● Task description
In the material below, find each line holding the string "import" and copy it.

● Material for the task

-- B replaces A's switch/longer_switch helpers, indexes_wrong table with try/except index probing,
-- and per-word dicts by one direct two-level zip pass; objective: simpler (same asymptotic cost).

-- ===== PORT A =====
-- Words are kept as List Char (PySem.Str functions are thin wrappers over PySem.Chars on toList).
-- Python's heterogeneous dict (str and int keys; str and int values) is ported with sum-like types.
inductive EKey | str : String → EKey | idx : Int → EKey
deriving DecidableEq, Repr
inductive EVal | s : String → EVal | n : Int → EVal
deriving DecidableEq, Repr
def pvSwitch (v1 v2 : List (List Char)) : List (List Char) × List (List Char) := (v2, v1)
def pvLongerSwitch (v1 v2 : List (List Char)) : List (List Char) × List (List Char) × Bool :=
  if v1.length < v2.length then
    let p := pvSwitch v1 v2
    (p.1, p.2, true)
  else (v1, v2, false)
def pvErrs (d : PySem.Dict EKey EVal) : Int :=
  match d.get? (EKey.str "errors") with
  | some (EVal.n e) => e
  | _ => 0
def pvLetterStep (w1 w2 : List Char) (d : PySem.Dict EKey EVal) (letter : Int) : PySem.Dict EKey EVal :=
  match PySem.List.pyGet? w1 letter with
  | none => d
  | some orig =>
    match PySem.List.pyGet? w2 letter with
    | some bad =>
      if orig = bad then d.insert (EKey.idx letter) (EVal.s (String.ofList [orig]))
      else d.insert (EKey.str "errors") (EVal.n (pvErrs d + 1))
    | none => d.insert (EKey.idx letter) (EVal.s ("(" ++ String.ofList [orig] ++ ")"))
def pvWordStep (st : List (List Char) × List (List Char) × Bool × List (PySem.Dict EKey EVal))
    (index : Int) : List (List Char) × List (List Char) × Bool × List (PySem.Dict EKey EVal) :=
  let p1 := st.1
  let p2 := st.2.1
  let wl := st.2.2.2
  let d0 := ((PySem.Dict.empty).insert (EKey.str "correct")
      (EVal.s (String.ofList (PySem.List.pyGetD p1 index [])))).insert (EKey.str "incorrect")
      (EVal.s (String.ofList (PySem.List.pyGetD p2 index [])))
  let ls := pvLongerSwitch p1 p2
  let p1' := ls.1
  let p2' := ls.2.1
  let sw' := ls.2.2
  let d1 := match PySem.List.pyGet? p1' index, PySem.List.pyGet? p2' index with
    | some a, some b => d0.insert (EKey.str "errors") (EVal.n |(a.length : Int) - b.length|)
    | _, _ => d0.insert (EKey.str "errors") (EVal.n |(p1'.length : Int) - p2'.length|)
  let w1 := PySem.List.pyGetD p1' index []
  let w2 := PySem.List.pyGetD p2' index []
  let d2 := (PySem.List.pyRange 0 w1.length 1).foldl (pvLetterStep w1 w2) d1
  (p1', p2', sw', wl ++ [d2])
def calculate_errors (p1 : String) (p2 : String) : Int :=
  let l1 := PySem.Chars.splitOn p1.toList " ".toList
  let l2 := PySem.Chars.splitOn p2.toList " ".toList
  let starting_errors : Int := |(l1.length : Int) - l2.length|
  let ls := pvLongerSwitch l1 l2
  let longer := ls.1
  let shorter := ls.2.1
  let indexes_wrong := (PySem.List.pyRange 0 longer.length 1).foldl (fun acc word =>
    match PySem.List.pyGet? longer word, PySem.List.pyGet? shorter word with
    | some lw, some sw => if lw ≠ sw then acc ++ [word] else acc
    | _, _ => acc) ([] : List Int)
  let word_list := (indexes_wrong.foldl pvWordStep (l1, l2, ls.2.2, [])).2.2.2
  let total_errors := word_list.foldl (fun t d => t + pvErrs d) 0
  total_errors + starting_errors
def calculate_errors_alt (p1 : String) (p2 : String) : Int :=
  let w1 := PySem.Chars.splitOn p1.toList " ".toList
  let w2 := PySem.Chars.splitOn p2.toList " ".toList
  let total0 : Int := |(w1.length : Int) - w2.length|
  (w1.zip w2).foldl (fun t ab =>
    (ab.1.zip ab.2).foldl (fun t xy => if xy.1 ≠ xy.2 then t + 1 else t)
      (t + |(ab.1.length : Int) - ab.2.length|)) total0
-- pv_equiv track=rewrite | github.com/algoalgo007/CodingTest | pystudy/Exercise/Greedy/Q06.py | solution
-- ===== SOURCE A (Python) =====
-- import heapq
--
-- def solution(food_times, k):
--     if sum(food_times) <= k:
--         return -1
--     q = []
--     length = len(food_times)
--     for i in range(length):
--         heapq.heappush(q, (food_times[i], i+1))
--     prev = 0
--     while k:
--         food = heapq.heappop(q)
--         minus = length*(food[0]-prev)
--         if k - minus <= 0:
--             heapq.heappush(q, (food[0], food[1]))
--             break
--         length -= 1
--         k -= minus
--         prev = food[0]
--     q.sort(key = lambda x: x[1])
--     return q[(k) % length][1]
-- ===== SOURCE B (Python) =====
-- def solution(food_times, k):
--     if sum(food_times) <= k:
--         return -1
--
--     def eaten(t):
--         return sum(min(x, t) for x in food_times)
--
--     # bisect the value space for the last time level lo with eaten(lo) < k
--     lo, hi = -(2 ** 33), 2 ** 33
--     while lo + 1 < hi:
--         mid = (lo + hi) // 2
--         if eaten(mid) < k:
--             lo = mid
--         else:
--             hi = mid
--
--     below = [x for x in food_times if x <= lo]
--     if below:
--         t = max(below)
--         r = k - eaten(t)
--         remaining = [i + 1 for i, x in enumerate(food_times) if x > t]
--     else:
--         r = k
--         remaining = list(range(1, len(food_times) + 1))
--     return remaining[r % len(remaining)]
-- ===== Notes on version B (the rewrite author's own statement) =====
-- stated objective: alternative
-- what changed: Replaces the heap simulation (n pushes, then a pop/push-back subtraction loop over the sorted order) with a value-space binary search for the last fully-eaten time level followed by one counting pass that filters the surviving indices.
-- outside the precondition, e.g. on solution([-1, 3], 0): A returns 1, B returns 2
import Mathlib
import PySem

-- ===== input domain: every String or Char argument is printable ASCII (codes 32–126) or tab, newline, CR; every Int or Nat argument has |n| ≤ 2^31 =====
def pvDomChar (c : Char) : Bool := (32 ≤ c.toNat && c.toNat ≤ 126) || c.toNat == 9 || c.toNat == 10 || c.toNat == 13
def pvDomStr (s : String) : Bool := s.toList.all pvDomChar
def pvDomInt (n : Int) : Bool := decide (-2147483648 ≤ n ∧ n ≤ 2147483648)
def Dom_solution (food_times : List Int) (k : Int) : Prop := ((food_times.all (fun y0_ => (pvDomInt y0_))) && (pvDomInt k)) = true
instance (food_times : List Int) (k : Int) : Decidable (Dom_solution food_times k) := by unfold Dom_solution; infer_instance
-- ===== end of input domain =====

-- B replaces A's heap simulation (n pushes, then a pop/push-back subtraction loop) with a
-- value-space binary search for the last fully-eaten time level plus one counting/filter pass;
-- objective: alternative algorithm, similar cost.

-- ===== PORT A =====
-- Python's tuple comparison (t, i) < (u, j), used by heapq's ordering.
def pairLt (a b : Int × Int) : Bool :=
  decide (a.1 < b.1) || (!decide (b.1 < a.1) && decide (a.2 < b.2))

-- heapq.heappush / heappop are library calls; they are ported through the priority queue's
-- observable contract: the queue is kept as an ordered list (insert in tuple order / pop the
-- minimum = the head).  The heap's internal array layout is observed by A only through the final
-- q.sort(key=lambda x: x[1]) over distinct indices, which erases it, so this model is exact.
def heappushA (q : List (Int × Int)) (x : Int × Int) : List (Int × Int) :=
  PySem.List.insertBy pairLt x q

● Exercise solution
-- import heapq
import Mathlib
import PySem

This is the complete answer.